Financial sector activity drives South African corporate credit growth
South African corporate credit growth accelerated significantly over the past year, primarily driven by strong demand from the financial sector. This analysis from the SARB discusses the diverging trends for financial and non-financial corporates.
Financial firms lead credit surge
Corporate credit growth in South Africa accelerated from 5.1 percent in February 2025 to 13.2 percent in February 2026, easing slightly to 12.5 percent in April.
This surge was primarily driven by general loans, which constitute about 56 percent of all corporate credit.
General loans to financial corporates (FCs) picked up sharply from mid-2025, reaching 24.4 percent in April 2026, up from 1.2 percent in the first half of 2025.
Non-financial corporates (NFCs) also saw steady acceleration, with general loans growing from 9.1 percent in early 2025 to 15.8 percent in April 2026.
The acceleration in 12-month growth was mainly driven by lending to FCs, which recorded an average growth rate of 16.1 percent in the second half of 2025.
Real economy vs. market activity
The diverging growth trends reflect different underlying drivers.
Lending to non-financial corporates (NFCs) provides a better indication of the productive economy, growing steadily post-COVID-19 (January 2022 to April 2026).
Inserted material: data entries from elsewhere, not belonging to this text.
-- pv_equiv track=rewrite | github.com/arry-lee/TIS | tis/awesometable/awesometable.py | count_padding
-- ===== SOURCE A (Python) =====
-- def count_padding(text):
--     """计算字符串的前缀空格数和后缀空格数
--
--     :param text: str
--     :return: tuple[int,int]
--     """
--     lpad, rpad = 0, 0
--     for i in text:
--         if i == " ":
--             lpad += 1
--         else:
--             break
--     for i in text[::-1]:
--         if i == " ":
--             rpad += 1
--         else:
--             break
--     return lpad, rpad
-- ===== SOURCE B (Python) =====
-- def count_padding(text):
--     """计算字符串的前缀空格数和后缀空格数
--
--     :param text: str
--     :return: tuple[int,int]
--     """
--     first = last = None
--     for i, ch in enumerate(text):
--         if ch != " ":
--             if first is None:
--                 first = i
--             last = i
--     n = len(text)
--     if first is None:
--         return (n, n)
--     return (first, n - 1 - last)
-- ===== Notes on version B (the rewrite author's own statement) =====
-- stated objective: alternative
-- what changed: Replaces A's two end-scans (a forward scan plus a scan of the reversed string) by a single forward pass that records the first and last non-space index and derives both paddings from them.
import Mathlib
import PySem

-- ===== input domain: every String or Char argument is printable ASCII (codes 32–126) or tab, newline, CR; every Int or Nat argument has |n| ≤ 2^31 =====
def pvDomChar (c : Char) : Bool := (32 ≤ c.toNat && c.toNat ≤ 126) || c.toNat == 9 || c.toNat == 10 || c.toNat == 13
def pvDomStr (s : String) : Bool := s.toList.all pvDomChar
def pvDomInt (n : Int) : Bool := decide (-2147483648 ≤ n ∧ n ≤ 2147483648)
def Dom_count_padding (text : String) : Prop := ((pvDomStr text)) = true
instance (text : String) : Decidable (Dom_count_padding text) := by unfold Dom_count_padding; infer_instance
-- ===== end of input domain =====

-- B replaces A's two end-scans (forward scan + scan of the reversed string) by ONE forward
-- pass that records the first and last non-space index; return-value equivalence only.

-- ===== PORT A =====
-- the 'for i in text: if i == " ": lpad += 1 else: break' loop, counting until the break
def pvScanSpaces : List Char → Int
  | [] => 0
  | c :: cs => if c == ' ' then 1 + pvScanSpaces cs else 0

def count_padding (text : String) : Int × Int :=
  let lpad := pvScanSpaces text.toList
  let rpad := pvScanSpaces ((PySem.List.slice? text.toList none none (-1)).getD [])  -- text[::-1]; step -1 ≠ 0, never none
  (lpad, rpad)

-- ===== PORT B =====
-- loop body of Source B: on a non-space char set 'first' if still None, always update 'last'
def pvStep (st : Option Int × Option Int) (p : Int × Char) : Option Int × Option Int :=
  if p.2 ≠ ' ' then ((match st.1 with | none => some p.1 | some f => some f), some p.1) else st

def count_padding_alt (text : String) : Int × Int :=
  let st := (PySem.List.enumerate text.toList 0).foldl pvStep (none, none)
  let n : Int := text.toList.length
  match st.1, st.2 with
  | none, _ => (n, n)
  | some f, some j => (f, n - 1 - j)
  | some f, none => (f, n)   -- unreachable: 'last' is set whenever 'first' is

-- ===== PRECONDITION & SPEC =====
def Spec_count_padding (text : String) (out : Int × Int) : Prop := out = count_padding_alt text
instance (text : String) (out : Int × Int) : Decidable (Spec_count_padding text out) := by unfold Spec_count_padding; infer_instance

-- ===== CLAIM =====
def Claim_equal_count_padding : Prop := ∀ (text : String), Dom_count_padding text → Spec_count_padding text (count_padding text)

-- ===== LEMMAS AND PROOFS =====

-- index of the first non-space character, counting from s
def pvFirstNS : List Char → Int → Option Int
  | [], _ => none
  | c :: cs, s => if c ≠ ' ' then some s else pvFirstNS cs (s + 1)

-- index of the last non-space character, counting from s
def pvLastNS : List Char → Int → Option Int
  | [], _ => none
  | c :: cs, s =>
    match pvLastNS cs (s + 1) with
    | some j => some j
    | none => if c ≠ ' ' then some s else none

theorem pvScan_eq_takeWhile (l : List Char) :
    pvScanSpaces l = ((l.takeWhile (· == ' ')).length : Int) := by
  induction l with
  | nil => simp [pvScanSpaces]
  | cons c cs ih =>
    by_cases h : c == ' '
    · simp [pvScanSpaces, List.takeWhile, h, ih]; omega
    · simp [pvScanSpaces, List.takeWhile, h]

theorem pvFold_spec (l : List Char) (s : Int) (f0 l0 : Option Int) :
    (PySem.List.enumerate l s).foldl pvStep (f0, l0) =
      ((match f0 with | some f => some f | none => pvFirstNS l s),
       (match pvLastNS l s with | some j => some j | none => l0)) := by
  induction l generalizing s f0 l0 with
  | nil => cases f0 <;> cases l0 <;> simp [PySem.List.enumerate_nil, pvFirstNS, pvLastNS]
  | cons c cs ih =>
    by_cases h : c = ' '
    · have hstep : pvStep (f0, l0) (s, c) = (f0, l0) := by simp [pvStep, h]
      rw [PySem.List.enumerate_cons, List.foldl_cons, hstep, ih]
      simp only [pvFirstNS, pvLastNS]
      cases hl : pvLastNS cs (s + 1) <;> simp [h]
    · have hstep : pvStep (f0, l0) (s, c) =
          ((match f0 with | none => some s | some f => some f), some s) := by
        simp [pvStep, h]
      rw [PySem.List.enumerate_cons, List.foldl_cons, hstep, ih]
      simp only [pvFirstNS, pvLastNS]
      cases f0 <;> cases hl : pvLastNS cs (s + 1) <;> simp [h]

theorem pvFirstNS_spec (l : List Char) (s : Int) :
    pvFirstNS l s = if l.all (· == ' ') then none
      else some (s + ((l.takeWhile (· == ' ')).length : Int)) := by
  induction l generalizing s with
  | nil => simp [pvFirstNS]
  | cons c cs ih =>
    by_cases h : c = ' '
    · simp only [pvFirstNS, h]
      rw [ih]
      by_cases ha : cs.all (· == ' ') <;> simp [ha, List.takeWhile] <;> omega
    · have hb : (c == ' ') = false := by simp [h]
      simp [pvFirstNS, h, List.takeWhile, hb]

theorem pvLastNS_append (xs ys : List Char) (s : Int) :
    pvLastNS (xs ++ ys) s =
      match pvLastNS ys (s + xs.length) with
      | some j => some j
      | none => pvLastNS xs s := by
  induction xs generalizing s with
  | nil => cases hl : pvLastNS ys s <;> simp [pvLastNS, hl]
  | cons c cs ih =>
    simp only [List.cons_append, pvLastNS, ih, List.length_cons]
    push_cast
    have h2 : s + 1 + (cs.length : Int) = s + ((cs.length : Int) + 1) := by ring
    rw [h2]
    cases pvLastNS ys (s + ((cs.length : Int) + 1)) <;> cases pvLastNS cs (s + 1) <;> simp

theorem pvLastNS_spec (l : List Char) (s : Int) :
    pvLastNS l s = if l.all (· == ' ') then none
      else some (s + (l.length : Int) - 1 - ((l.reverse.takeWhile (· == ' ')).length : Int)) := by
  induction l using List.reverseRecOn generalizing s with
  | nil => simp [pvLastNS]
  | append_singleton xs c ih =>
    rw [pvLastNS_append]
    by_cases h : c = ' '
    · simp only [pvLastNS, h]
      rw [ih]
      by_cases ha : xs.all (· == ' ') <;>
        simp [ha, h, List.takeWhile] <;> push_cast <;> omega
    · simp [pvLastNS, h]
      omega

theorem pv_all_takeWhile (l : List Char) (h : l.all (· == ' ')) :
    l.takeWhile (· == ' ') = l := by
  induction l with
  | nil => rfl
  | cons c cs ih =>
    simp only [List.all_cons, Bool.and_eq_true] at h
    simp [List.takeWhile, h.1, ih h.2]

-- ===== VERDICT =====
theorem count_padding_spec : Claim_equal_count_padding := by
  intro text _
  unfold Spec_count_padding count_padding count_padding_alt
  simp only [PySem.List.slice?_none_none_neg_one, Option.getD_some]
  rw [pvFold_spec, pvFirstNS_spec, pvLastNS_spec]
  by_cases ha : text.toList.all (· == ' ')
  · have hrev : text.toList.reverse.all (· == ' ') := by simpa using ha
    simp only [ha, if_pos]
    rw [pvScan_eq_takeWhile, pvScan_eq_takeWhile,
        pv_all_takeWhile _ ha, pv_all_takeWhile _ hrev]
    simp
  · simp only [ha]
    rw [pvScan_eq_takeWhile, pvScan_eq_takeWhile]
    refine Prod.ext ?_ ?_ <;> simp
This supported working-capital requirements and investment in infrastructure, especially energy and logistics.
By contrast, the strong increase in lending to financial corporates (FCs) from mid-2025 mainly reflected banking groups' use of balance sheets for trading and market activities.
These intra-group funding flows supported trading inventories, margin requirements, and settlement activity, making FC lending inherently more volatile and tied to financial market conditions.
A nuanced credit picture
The strong corporate credit growth masks distinct underlying drivers, with financial sector activity playing a significant role.
While non-financial corporate lending reflects real economic activity, the surge in financial corporate credit primarily indicates market dynamics and intra-group funding.
This distinction is crucial for monetary policy, as not all credit expansion directly fuels the productive economy.